Search term "using": copy each line of the records that contains it.

═══

-- pv_equiv track=rewrite | github.com/alekgit/python-project-lvl2 | gendiff/builder.py | buildInnerStructure
-- ===== SOURCE A (Python) =====
-- def buildInnerStructure(obj1, obj2):
--     keys = sorted((set().union(obj1.keys(), obj2.keys())))
--
--     nodes = []
--     for key in keys:
--         if key in obj1 and key in obj2:
--             old_value = obj1[key]
--             new_value = obj2[key]
--             if old_value == new_value:
--                 node = {
--                     "type": "unchanged",
--                     "key": key,
--                     "old_value": old_value,
--                     "new_value": new_value,
--                 }
--             else:
--                 node = {
--                     "type": "changed",
--                     "key": key,
--                     "old_value": old_value,
--                     "new_value": new_value,
--                 }
--         else:
--             if key in obj1:
--                 old_value = obj1[key]
--                 node = {
--                     "type": "removed",
--                     "key": key,
--                     "old_value": old_value,
--                     "new_value": None,
--                 }
--             else:
--                 new_value = obj2[key]
--                 node = {
--                     "type": "added",
--                     "key": key,
--                     "old_value": None,
--                     "new_value": new_value,
--                 }
--         nodes.append(node)
--
--     return nodes
-- ===== SOURCE B (Python) =====
-- def buildInnerStructure(obj1, obj2):
--     removed = [(k, {"type": "removed", "key": k, "old_value": v, "new_value": None})
--                for k, v in obj1.items() if k not in obj2]
--     added = [(k, {"type": "added", "key": k, "old_value": None, "new_value": v})
--              for k, v in obj2.items() if k not in obj1]
--     common = [(k, {"type": "unchanged" if v == obj2[k] else "changed",
--                    "key": k, "old_value": v, "new_value": obj2[k]})
--               for k, v in obj1.items() if k in obj2]
--     return [node for _, node in sorted(removed + added + common, key=lambda p: p[0])]
-- ===== Notes on version B (the rewrite author's own statement) =====
-- stated objective: alternative
-- what changed: Instead of one branching pass over the sorted union of keys, B partitions the items into removed/added/common by three comprehensions and sorts the concatenated (key, node) pairs by key at the end.
import Mathlib
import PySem

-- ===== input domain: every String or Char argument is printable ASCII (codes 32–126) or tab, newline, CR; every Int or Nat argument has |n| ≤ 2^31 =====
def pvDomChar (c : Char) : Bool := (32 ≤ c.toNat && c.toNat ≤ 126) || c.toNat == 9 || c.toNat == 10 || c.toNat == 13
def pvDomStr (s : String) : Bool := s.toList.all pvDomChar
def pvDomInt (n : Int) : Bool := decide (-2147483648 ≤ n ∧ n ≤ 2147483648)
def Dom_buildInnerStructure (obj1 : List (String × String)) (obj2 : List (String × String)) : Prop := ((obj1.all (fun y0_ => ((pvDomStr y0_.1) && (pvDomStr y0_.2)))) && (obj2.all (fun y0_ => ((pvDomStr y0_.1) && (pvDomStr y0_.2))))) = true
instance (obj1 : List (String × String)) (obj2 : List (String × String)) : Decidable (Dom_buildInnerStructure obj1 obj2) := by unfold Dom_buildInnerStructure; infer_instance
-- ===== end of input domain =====

-- B restructures A's single branching pass into a categorize-then-sort decomposition (same cost); equivalence is exact.

-- ===== PORT A =====
def buildInnerStructure (obj1 : List (String × String)) (obj2 : List (String × String)) : List (List (String × Option String)) :=
  let d1 : PySem.Dict String String := PySem.Dict.ofList obj1
  let d2 : PySem.Dict String String := PySem.Dict.ofList obj2
  let keys := PySem.List.sorted
      (PySem.Set.update (PySem.Set.update PySem.Set.empty (PySem.Dict.keys d1)) (PySem.Dict.keys d2))
      (fun k => k) false
  keys.foldl (fun nodes key =>
    nodes ++ [
      if PySem.Dict.contains d1 key && PySem.Dict.contains d2 key then
        -- obj1[key] / obj2[key]: the contains-guard holds, so getD is exact
        let old_value := PySem.Dict.getD d1 key ""
        let new_value := PySem.Dict.getD d2 key ""
        if old_value == new_value then
          [("type", some "unchanged"), ("key", some key), ("old_value", some old_value), ("new_value", some new_value)]
        else
          [("type", some "changed"), ("key", some key), ("old_value", some old_value), ("new_value", some new_value)]
      else if PySem.Dict.contains d1 key then
        [("type", some "removed"), ("key", some key), ("old_value", some (PySem.Dict.getD d1 key "")), ("new_value", (none : Option String))]
      else
        [("type", some "added"), ("key", some key), ("old_value", (none : Option String)), ("new_value", some (PySem.Dict.getD d2 key ""))]
    ]) []

-- ===== PORT B =====
def buildInnerStructure_alt (obj1 : List (String × String)) (obj2 : List (String × String)) : List (List (String × Option String)) :=
  let d1 : PySem.Dict String String := PySem.Dict.ofList obj1
  let d2 : PySem.Dict String String := PySem.Dict.ofList obj2
  let removed := ((PySem.Dict.items d1).filter (fun p => !(PySem.Dict.contains d2 p.1))).map (fun p =>
      (p.1, [("type", some "removed"), ("key", some p.1), ("old_value", some p.2), ("new_value", (none : Option String))]))
  let added := ((PySem.Dict.items d2).filter (fun p => !(PySem.Dict.contains d1 p.1))).map (fun p =>
      (p.1, [("type", some "added"), ("key", some p.1), ("old_value", (none : Option String)), ("new_value", some p.2)]))
  let common := ((PySem.Dict.items d1).filter (fun p => PySem.Dict.contains d2 p.1)).map (fun p =>
      (p.1, [("type", some (if p.2 == PySem.Dict.getD d2 p.1 "" then "unchanged" else "changed")),
             ("key", some p.1), ("old_value", some p.2), ("new_value", some (PySem.Dict.getD d2 p.1 ""))]))
  (PySem.List.sorted (removed ++ added ++ common) (fun p => p.1) false).map (fun p => p.2)

-- ===== PRECONDITION & SPEC =====
def Spec_buildInnerStructure (obj1 : List (String × String)) (obj2 : List (String × String)) (out : List (List (String × Option String))) : Prop := out = buildInnerStructure_alt obj1 obj2
instance (obj1 : List (String × String)) (obj2 : List (String × String)) (out : List (List (String × Option String))) : Decidable (Spec_buildInnerStructure obj1 obj2 out) := by unfold Spec_buildInnerStructure; infer_instance

-- ===== CLAIM (what is proved, stated in full; the proofs are below) =====
def Claim_equal_buildInnerStructure : Prop := ∀ (obj1 : List (String × String)) (obj2 : List (String × String)), Dom_buildInnerStructure obj1 obj2 → Spec_buildInnerStructure obj1 obj2 (buildInnerStructure obj1 obj2)

-- ===== LEMMAS AND PROOFS =====
def nodeA (d1 d2 : PySem.Dict String String) (key : String) : List (String × Option String) :=
  if PySem.Dict.contains d1 key && PySem.Dict.contains d2 key then
    if PySem.Dict.getD d1 key "" == PySem.Dict.getD d2 key "" then
      [("type", some "unchanged"), ("key", some key), ("old_value", some (PySem.Dict.getD d1 key "")), ("new_value", some (PySem.Dict.getD d2 key ""))]
    else
      [("type", some "changed"), ("key", some key), ("old_value", some (PySem.Dict.getD d1 key "")), ("new_value", some (PySem.Dict.getD d2 key ""))]
  else if PySem.Dict.contains d1 key then
    [("type", some "removed"), ("key", some key), ("old_value", some (PySem.Dict.getD d1 key "")), ("new_value", (none : Option String))]
  else
    [("type", some "added"), ("key", some key), ("old_value", (none : Option String)), ("new_value", some (PySem.Dict.getD d2 key ""))]

lemma stepA (obj1 obj2 : List (String × String)) :
    buildInnerStructure obj1 obj2 =
    (PySem.List.sorted (PySem.Set.ofList ((PySem.Dict.ofList obj1 : PySem.Dict String String).keys ++ (PySem.Dict.ofList obj2 : PySem.Dict String String).keys)) (fun k => k) false).map
      (nodeA (PySem.Dict.ofList obj1) (PySem.Dict.ofList obj2)) := by
  simp only [buildInnerStructure, PySem.Set.ofList_append, PySem.Set.update_empty,
    PySem.List.foldl_append_singleton_eq_map, List.nil_append]
  rfl
def gp (d1 d2 : PySem.Dict String String) (k : String) : String × List (String × Option String) := (k, nodeA d1 d2 k)

def keyM (d1 d2 : PySem.Dict String String) : List String :=
  d1.keys.filter (fun k => !(PySem.Dict.contains d2 k)) ++ d2.keys.filter (fun k => !(PySem.Dict.contains d1 k))
    ++ d1.keys.filter (fun k => PySem.Dict.contains d2 k)


lemma stepB (obj1 obj2 : List (String × String)) :
    buildInnerStructure_alt obj1 obj2 =
    (PySem.List.sorted ((keyM (PySem.Dict.ofList obj1) (PySem.Dict.ofList obj2)).map (gp (PySem.Dict.ofList obj1) (PySem.Dict.ofList obj2))) (fun p => p.1) false).map (fun p => p.2) := by
  set d1 : PySem.Dict String String := PySem.Dict.ofList obj1 with hd1
  set d2 : PySem.Dict String String := PySem.Dict.ofList obj2 with hd2
  have h1 : d1.keys.Nodup := by rw [hd1]; exact PySem.Dict.nodup_keys_ofList obj1
  have h2 : d2.keys.Nodup := by rw [hd2]; exact PySem.Dict.nodup_keys_ofList obj2
  simp only [buildInnerStructure_alt, ← hd1, ← hd2,
    PySem.Dict.items_eq_map_keys d1 h1 "", PySem.Dict.items_eq_map_keys d2 h2 "",
    List.filter_map, List.map_map, keyM, List.map_append, Function.comp_def]
  congr 1
  congr 1
  congr 1
  · congr 1
    · apply List.map_congr_left
      intro k hk
      simp only [List.mem_filter] at hk
      have hc1 : PySem.Dict.contains d1 k = true := (PySem.Dict.contains_iff_mem_keys d1 k).2 hk.1
      have hc2 : PySem.Dict.contains d2 k = false := by simpa using hk.2
      simp [gp, nodeA, hc1, hc2]
    · apply List.map_congr_left
      intro k hk
      simp only [List.mem_filter] at hk
      have hc1 : PySem.Dict.contains d1 k = false := by simpa using hk.2
      simp [gp, nodeA, hc1]
  · apply List.map_congr_left
    intro k hk
    simp only [List.mem_filter] at hk
    have hc1 : PySem.Dict.contains d1 k = true := (PySem.Dict.contains_iff_mem_keys d1 k).2 hk.1
    simp only [gp, nodeA, hc1, hk.2, Bool.and_self, if_true]
    by_cases h : PySem.Dict.getD d1 k "" == PySem.Dict.getD d2 k ""
    · simp [h]
    · simp [h]

lemma keyM_perm (d1 d2 : PySem.Dict String String) (h1 : d1.keys.Nodup) (h2 : d2.keys.Nodup) :
    (PySem.Set.ofList (d1.keys ++ d2.keys) : List String).Perm (keyM d1 d2) := by
  rw [List.perm_ext_iff_of_nodup (PySem.Set.nodup_ofList _)]
  · intro x
    simp only [PySem.Set.mem_ofList, List.mem_append, keyM, List.mem_filter,
      ← PySem.Dict.contains_iff_mem_keys, Bool.not_eq_eq_eq_not, Bool.not_true]
    by_cases hx1 : PySem.Dict.contains d1 x = true <;> by_cases hx2 : PySem.Dict.contains d2 x = true <;>
      simp [hx1, hx2]
  · unfold keyM
    rw [List.nodup_append, List.nodup_append]
    refine ⟨⟨h1.filter _, h2.filter _, ?_⟩, h1.filter _, ?_⟩
    · intro a ha b hb hab
      subst hab
      simp only [List.mem_filter, ← PySem.Dict.contains_iff_mem_keys, Bool.not_eq_eq_eq_not,
        Bool.not_true] at ha hb
      simp_all
    · intro a ha b hb hab
      subst hab
      simp only [List.mem_append, List.mem_filter, ← PySem.Dict.contains_iff_mem_keys,
        Bool.not_eq_eq_eq_not, Bool.not_true] at ha hb
      rcases ha with ha | ha <;> simp_all

lemma stepC (d1 d2 : PySem.Dict String String) (h1 : d1.keys.Nodup) (h2 : d2.keys.Nodup) :
    PySem.List.sorted ((keyM d1 d2).map (gp d1 d2)) (fun p => p.1) false =
    (PySem.List.sorted (PySem.Set.ofList (d1.keys ++ d2.keys)) (fun k => k) false).map (gp d1 d2) := by
  apply PySem.List.sorted_eq_of_perm_of_pairwise_lt
  · exact ((PySem.List.sorted_perm _ _ _).trans (keyM_perm d1 d2 h1 h2)).map (gp d1 d2)
  · have hp := PySem.List.sorted_ofList_pairwise_lt (xs := d1.keys ++ d2.keys)
    exact hp.map (gp d1 d2) (fun a b h => h)

lemma main_eq (obj1 obj2 : List (String × String)) :
    buildInnerStructure obj1 obj2 = buildInnerStructure_alt obj1 obj2 := by
  rw [stepA, stepB, stepC _ _ (PySem.Dict.nodup_keys_ofList obj1) (PySem.Dict.nodup_keys_ofList obj2),
    List.map_map]
  rfl

-- ===== VERDICT (by name: the statement is the Claim_ definition above) =====
theorem buildInnerStructure_spec : Claim_equal_buildInnerStructure := by
  intro obj1 obj2 _
  unfold Spec_buildInnerStructure
  exact main_eq obj1 obj2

═══

Exercise output –
      have hc2 : PySem.Dict.contains d2 k = false := by simpa using hk.2
      have hc1 : PySem.Dict.contains d1 k = false := by simpa using hk.2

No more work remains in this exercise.